Species of flowering plant

Sigesbeckia orientalis, commonly known as Indian weed or common St. Paul's wort, is a species of flowering plant in the family Asteraceae. It is a small, upright, sparsely branched shrub with yellow flowers and widespread in Asia, Africa and Australia.

==Description==
Sigesbeckia orientalis is an annual, upright herb or subshrub, about 0.4-1.5 m high, usually multi-branched with reddish coloured, hollow stems. The leaves may be triangular-shaped, lance-shaped to broadly lance-shaped, and up to 2-17 cm long, 1-7 cm wide, petiole up to 2 cm long, underside has small, yellow glands. The upper and lower surface of the leaf blade is sparsely hairy, the margin has pointed to rounded teeth, larger teeth nearer the base, gradually narrowing, base wedge-shaped, and rough on both surfaces. The yellow or orange flowers are borne in clusters of about 15 sessile flowers per head, about 10 mm in diameter, usually containing female and hermaphrodite flowers.
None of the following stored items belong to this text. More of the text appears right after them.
lemma pv_insertBy_pairwise (x : String × Int) (ys : List (String × Int))
    (h : ys.Pairwise (fun a b => pvK a ≤ pvK b)) :
    (PySem.List.insertBy
      (fun a b => decide ((fun el : String × Int => -el.2) a < (fun el : String × Int => -el.2) b)
        || (!decide ((fun el : String × Int => -el.2) b < (fun el : String × Int => -el.2) a)
            && decide ((fun el : String × Int => el.1) a < (fun el : String × Int => el.1) b))) x ys).Pairwise
      (fun a b => pvK a ≤ pvK b) := by
  induction ys with
  | nil => simp [PySem.List.insertBy]
  | cons y t ih =>
    rw [PySem.List.insertBy]
    by_cases hb : pvK x < pvK y
    · rw [if_pos ((pv_before_iff x y).mpr hb)]
      refine List.Pairwise.cons ?_ h
      intro z hz
      rcases List.mem_cons.mp hz with rfl | hz2
      · exact le_of_lt hb
      · exact le_of_lt (lt_of_lt_of_le hb ((List.pairwise_cons.mp h).1 z hz2))
    · rw [if_neg (fun hc => hb ((pv_before_iff x y).mp hc))]
      refine List.Pairwise.cons ?_ (ih (List.pairwise_cons.mp h).2)
      intro z hz
      rcases (PySem.List.insertBy_mem_iff _ _ _ _).mp hz with rfl | hz2
      · exact le_of_not_gt hb
      · exact (List.pairwise_cons.mp h).1 z hz2

lemma pv_sorted2_pairwise (xs : List (String × Int)) :
    (PySem.List.sorted2 xs (fun el => -el.2) (fun el => el.1)).Pairwise
      (fun a b => pvK a ≤ pvK b) := by
  show (xs.foldl (fun acc x => PySem.List.insertBy _ x acc) []).Pairwise _
  have : ∀ (l : List (String × Int)) (acc : List (String × Int)),
      acc.Pairwise (fun a b => pvK a ≤ pvK b) →
      (l.foldl (fun acc x => PySem.List.insertBy
        (fun a b => decide ((fun el : String × Int => -el.2) a < (fun el : String × Int => -el.2) b)
          || (!decide ((fun el : String × Int => -el.2) b < (fun el : String × Int => -el.2) a)
              && decide ((fun el : String × Int => el.1) a < (fun el : String × Int => el.1) b))) x acc) acc).Pairwise
        (fun a b => pvK a ≤ pvK b) := by
    intro l
    induction l with
    | nil => exact fun acc h => h
    | cons p t ih => exact fun acc h => ih _ (pv_insertBy_pairwise p acc h)
  exact this xs [] (by simp)

lemma pv_sorted2_eq_of_perm (xs ys : List (String × Int)) (h : xs.Perm ys) :
    PySem.List.sorted2 xs (fun el => -el.2) (fun el => el.1)
      = PySem.List.sorted2 ys (fun el => -el.2) (fun el => el.1) := by
  have hinj : Function.Injective pvK := by
    intro a b hab
    simp only [pvK, toLex_inj, Prod.mk.injEq] at hab
    exact Prod.ext_iff.mpr ⟨hab.2, by omega⟩
  exact PySem.List.eq_of_perm_of_pairwise_le_of_injective pvK hinj
    (((PySem.List.sorted2_perm xs _ _ _).trans h).trans (PySem.List.sorted2_perm ys _ _ _).symm)
    (pv_sorted2_pairwise xs) (pv_sorted2_pairwise ys)

-- ---- characterisation of A's aggregation dict ----

lemma pv_sum_cons (p : String × Int) (t : List (String × Int)) (n : String) :
    pvSum (p :: t) n = (if p.1 = n then p.2 else 0) + pvSum t n := by
  by_cases h : p.1 = n <;> simp [pvSum, h]

lemma pv_sum_eq_zero (l : List (String × Int)) (n : String) (h : n ∉ l.map Prod.fst) :
    pvSum l n = 0 := by
  induction l with
  | nil => simp [pvSum]
  | cons p t ih =>
    have h1 : p.1 ≠ n := fun hc => h (by simp [hc])
    have h2 : n ∉ t.map Prod.fst := fun hc => h (by simp [hc])
    rw [pv_sum_cons, ih h2, if_neg h1]
    simp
There are about 8 ray florets, each ligule 1-2 mm long, and 10-15 disc florets. The fruit is a dark brown to black cypsela, 2-3 mm long, curved and ridged. Flowering and fruiting occurs all months of the year.

==Taxonomy and naming==
Sigesbeckia orientalis was first formally described in 1753 by Carl Linnaeus and the description was published in Species Plantarum. The specific epithet (orientalis) means "pertaining to the east". The botanist, Johann Georg Siegesbeck was an outspoken critic of Linnaeus' new classification of plant sexual systems, referring to it as "lewd" and "loathsome harlotry". In revenge Linnaeus named the genus Sigesbeckia, because he considered it an insignificant weed. Linnaeus sent a packet of S. orientalis to Siegesbeck, labelled Cuculus ingratus (ungrateful cuckoo). Siegesbeck grew the seeds and realised their true identity. In 1759 the Linnaeus system offended Pope Clement XIII, who banned all Linnaeus’ publications from the Vatican, and decreed that all copies of his work be burned.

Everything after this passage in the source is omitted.